Antifungal Peptides: Elucidating their Mode of Action via molecular Dynamics Simulations

Increasing fungal resistance to fungicides prompt the urge for developing new antifungal peptides (AFP). This computational study aims the elucidation of mode of action of two parental AFPs as well as a large set of novel chimera peptides. Specifically, we will identify interaction hot spots with the fungal membrane by performing classical all-atom molecular dynamics simulations using enhanced sampling algorithms of large fungal membranes – AFP complexes.

Pathogenic fungi have become a major threat with a constant increase in the mortality rate among humans and also by causing a vast damage to the food and agricultural industries. Another emerging issue to be consider is a limited number of approved drugs and constant development of antifungal resistance against the frequently used fungicides, therefore, creating an urge for developing novel pragmatic strategies for combating fungal growth and development. Interestingly, the small antifungal protein (AFP from Aspergillus giganteus) belonging to a group of filamentous Ascomycetes turns out to be an effective and a highly potential inhibitor against the fungal pathogens. These small peptides of 6kDa having a potentially stable intramolecular disulfide bonds, predominant β-sheets and a net cationic charge found to play a crucial role in precluding the spore germination via disruption of the fungal membrane integrity without affecting mammals and plants. Thus, AFPs emerges as a most promising lead compound in the development of novel antifungal peptides. 

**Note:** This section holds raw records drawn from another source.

-- pv_equiv track=rewrite | github.com/CaseScope/caseScope_2026 | app/ai_triage_find_iocs.py | contains_existing_ioc
-- ===== SOURCE A (Python) =====
-- def contains_existing_ioc(value: str, existing_values: set) -> bool:
--     """
--     Check if a value contains any existing IOC.
--     Used for commands/paths where the IOC might be embedded.
--
--     e.g., command "C:\\path\\WinSCP.exe /flag" contains IOC "winscp.exe"
--     """
--     if not value:
--         return False
--     value_lower = value.lower()
--
--     # Direct match
--     if value_lower in existing_values:
--         return True
--
--     # Check if any existing IOC is contained in the value
--     for existing in existing_values:
--         if existing and len(existing) >= 3:  # Skip very short values
--             if existing in value_lower:
--                 return True
--
--     return False
-- ===== SOURCE B (Python) =====
-- def contains_existing_ioc(value: str, existing_values: set) -> bool:
--     """Scan the value once per start position and probe a hash set of patterns,
--     instead of running a substring search for every existing IOC."""
--     if not value:
--         return False
--     value_lower = value.lower()
--     if value_lower in existing_values:
--         return True
--     patterns = {e for e in existing_values if e and len(e) >= 3}
--     if not patterns:
--         return False
--     lengths = {len(p) for p in patterns}
--     n = len(value_lower)
--     for i in range(n):
--         for L in lengths:
--             if i + L <= n and value_lower[i:i + L] in patterns:
--                 return True
--     return False
-- ===== Notes on version B (the rewrite author's own statement) =====
-- stated objective: alternative
-- what changed: Instead of running one substring search per existing IOC, B builds a hash set of the eligible (len>=3) patterns and their distinct lengths once, then scans the value position by position probing the set with slices, so the per-pattern inner search disappears.
import Mathlib
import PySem

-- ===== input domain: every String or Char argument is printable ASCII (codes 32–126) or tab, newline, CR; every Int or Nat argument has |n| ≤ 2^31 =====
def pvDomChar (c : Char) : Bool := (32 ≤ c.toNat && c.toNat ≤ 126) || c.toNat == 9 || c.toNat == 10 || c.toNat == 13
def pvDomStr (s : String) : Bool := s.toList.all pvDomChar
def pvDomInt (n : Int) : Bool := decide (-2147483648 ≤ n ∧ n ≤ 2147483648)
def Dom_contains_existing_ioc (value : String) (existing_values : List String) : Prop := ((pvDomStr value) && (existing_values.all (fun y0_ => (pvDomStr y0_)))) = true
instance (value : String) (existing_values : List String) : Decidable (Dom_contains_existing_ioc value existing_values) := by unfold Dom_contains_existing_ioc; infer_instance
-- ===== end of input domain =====

-- B scans the value position by position and probes a set of the ≥3-char patterns by slice
-- lookup, instead of running one substring search per existing IOC (objective: alternative).

-- ===== PORT A =====
-- ports work on List Char (PySem.Chars); existing_values is Python set[str] = distinct-element list
def contains_existing_ioc (value : String) (existing_values : List String) : Bool :=
  if value.toList = [] then false
  else
    let value_lower := PySem.Chars.lower value.toList
    -- 'value_lower in existing_values' (set membership = string equality)
    if existing_values.any (fun e => e.toList == value_lower) then true
    else
      -- 'for existing in …: if existing and len(existing) >= 3: if existing in value_lower: return True'
      existing_values.any (fun existing =>
        (decide (existing.toList ≠ []) && decide (3 ≤ existing.toList.length)) &&
          PySem.Chars.isIn existing.toList value_lower)

-- ===== PORT B =====
def contains_existing_ioc_alt (value : String) (existing_values : List String) : Bool :=
  if value.toList = [] then false
  else
    let value_lower := PySem.Chars.lower value.toList
    if existing_values.any (fun e => e.toList == value_lower) then true
    else
      -- patterns = {e for e in existing_values if e and len(e) >= 3}  (as char lists)
      let patterns : PySem.Set (List Char) :=
        PySem.Set.ofList ((existing_values.filter
          (fun e => decide (e.toList ≠ []) && decide (3 ≤ e.toList.length))).map String.toList)
      if patterns = [] then false
      else
        let lengths : PySem.Set Nat := PySem.Set.ofList (patterns.map List.length)
        let n := value_lower.length
        -- value_lower[i:i+L] with 0 ≤ i and i+L ≤ n is exactly (drop i).take L
        (List.range n).any (fun i =>
          lengths.any (fun L =>
            decide (i + L ≤ n) && decide ((value_lower.drop i).take L ∈ patterns)))

-- ===== PRECONDITION & SPEC =====
def Spec_contains_existing_ioc (value : String) (existing_values : List String) (out : Bool) : Prop := out = contains_existing_ioc_alt value existing_values
instance (value : String) (existing_values : List String) (out : Bool) : Decidable (Spec_contains_existing_ioc value existing_values out) := by unfold Spec_contains_existing_ioc; infer_instance

-- ===== CLAIM (what is proved, stated in full; the proofs are below) =====
def Claim_equal_contains_existing_ioc : Prop := ∀ (value : String) (existing_values : List String), Dom_contains_existing_ioc value existing_values → Spec_contains_existing_ioc value existing_values (contains_existing_ioc value existing_values)

-- ===== LEMMAS AND PROOFS =====

-- B's position scan over a nonempty value finds a hit iff some pattern is an infix
theorem scan_iff_infix (vl : List Char) (patterns : List (List Char)) (hn : vl ≠ []) :
    ((List.range vl.length).any (fun i =>
      (PySem.Set.ofList (patterns.map List.length)).any (fun L =>
        decide (i + L ≤ vl.length) && decide ((vl.drop i).take L ∈ patterns))) = true)
    ↔ ∃ p ∈ patterns, p <:+: vl := by
  simp only [List.any_eq_true, List.mem_range, Bool.and_eq_true, decide_eq_true_eq]
  constructor
  · rintro ⟨i, hi, L, hL, hiL, hmem⟩
    exact ⟨(vl.drop i).take L, hmem,
      ((vl.drop i).take_prefix L).isInfix.trans (vl.drop_suffix i).isInfix⟩
  · rintro ⟨p, hp, hinf⟩
    obtain ⟨s, t, hst⟩ := hinf
    by_cases hpe : p = []
    · subst hpe
      refine ⟨0, List.length_pos_iff.mpr hn, 0, ?_, by omega, by simpa using hp⟩
      rw [PySem.Set.mem_ofList, List.mem_map]
      exact ⟨[], hp, rfl⟩
    · have hpre : p <+: vl.drop s.length := by
        refine ⟨t, ?_⟩
        rw [← hst, List.append_assoc, List.drop_left]
      have hdlen : (vl.drop s.length).length = vl.length - s.length := List.length_drop
      have hlen : s.length + p.length ≤ vl.length := by
        have h1 := hpre.length_le
        have h2 : s.length ≤ vl.length := by
          rw [← hst]; simp
        omega
      have hslt : s.length < vl.length := by
        have : 0 < p.length := List.length_pos_iff.mpr hpe
        omega
      refine ⟨s.length, hslt, p.length, ?_, hlen, ?_⟩
      · rw [PySem.Set.mem_ofList, List.mem_map]; exact ⟨p, hp, rfl⟩
      · have := List.prefix_iff_eq_take.mp hpre
        rw [← this]; exact hp

-- A's early-return loop succeeds iff some filtered pattern is an infix
theorem loopA_iff (vl : List Char) (existing_values : List String) :
    (existing_values.any (fun existing =>
      (decide (existing.toList ≠ []) && decide (3 ≤ existing.toList.length)) &&
        PySem.Chars.isIn existing.toList vl) = true)
    ↔ ∃ p ∈ (existing_values.filter
        (fun e => decide (e.toList ≠ []) && decide (3 ≤ e.toList.length))).map String.toList,
        p <:+: vl := by
  simp only [List.any_eq_true, Bool.and_eq_true, decide_eq_true_eq, List.mem_map,
    List.mem_filter, PySem.Chars.isIn_iff_infix]
  constructor
  · rintro ⟨e, he, ⟨h1, h2⟩, h3⟩
    refine ⟨e.toList, ⟨e, ⟨he, ?_⟩, rfl⟩, h3⟩
    constructor
    · simpa using h1
    · simpa using h2
  · rintro ⟨p, ⟨e, ⟨he, h1, h2⟩, rfl⟩, h3⟩
    refine ⟨e, he, ⟨by simpa using h1, by simpa using h2⟩, h3⟩

-- ===== VERDICT (by name: the statement is the Claim_ definition above) =====
theorem contains_existing_ioc_spec : Claim_equal_contains_existing_ioc := by
  intro value existing_values _
  unfold Spec_contains_existing_ioc contains_existing_ioc contains_existing_ioc_alt
  by_cases hv : value.toList = []
  · simp [hv]
  · simp only [if_neg hv]
    set vl := PySem.Chars.lower value.toList with hvl
    have hvln : vl ≠ [] := by
      rw [hvl]; simp [PySem.Chars.lower, hv]
    by_cases hd : existing_values.any (fun e => e.toList == vl) = true
    · simp only [hd, if_pos]
    · simp only [Bool.not_eq_true] at hd
      simp only [hd, Bool.false_eq_true, if_false]
      set raw := (existing_values.filter
        (fun e => decide (e.toList ≠ []) && decide (3 ≤ e.toList.length))).map String.toList
        with hraw
      by_cases hpat : PySem.Set.ofList raw = []
      · simp only [hpat, if_pos]
        rw [← Bool.not_eq_true]
        intro habs
        obtain ⟨p, hp, -⟩ := (loopA_iff vl existing_values).mp habs
        have := (PySem.Set.mem_ofList (xs := raw) (y := p)).mpr (hraw ▸ hp)
        simp [hpat] at this
      · simp only [if_neg hpat]
        apply Bool.eq_iff_iff.mpr
        rw [loopA_iff vl existing_values,
          scan_iff_infix vl (PySem.Set.ofList raw) hvln]
        constructor
        · rintro ⟨p, hp, h3⟩
          exact ⟨p, (PySem.Set.mem_ofList (xs := raw) (y := p)).mpr (hraw ▸ hp), h3⟩
        · rintro ⟨p, hp, h3⟩
          exact ⟨p, hraw ▸ (PySem.Set.mem_ofList (xs := raw) (y := p)).mp hp, h3⟩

In our current study, we try to identify the potential binding modes of the two  parental AFPs (i.e) PAF from Penicillium chrysogenum and AnAFP from Aspergillus niger to the fungal membrane at the atomic level. Besides, we also investigate the rationally designed library of chimeric AFP’s (cAFP’s) resulting from the combination of amino acid sequences of parental peptides AFP, PAF and AnAFP. Gaussian accelerated molecular dynamics simulation using CHARMM36 force fields are well suited for studying the system size of more than 360k atoms, by having four isoforms of each of the AFP and cAFP’s peptides above the fungal membrane surface to identify the potential binding modes of AFP’s and cAFP’s. Such a setup helps to investigate for any potential protein-protein aggregation and also provides a better statistics for the analysis without an increase in the simulation timescale of milliseconds. The expected results from this study is to identify the crucial molecular moieties contributing for a strong AFP and cAFP’s binding to the fungal membrane and whether these moieties can be combined into a single chimeric peptide without affecting the β-barrel secondary structure of the AFP peptides and to test their efficacy. This study also helps in probing for any potentially interesting effects on the fungal membrane upon AFP binding.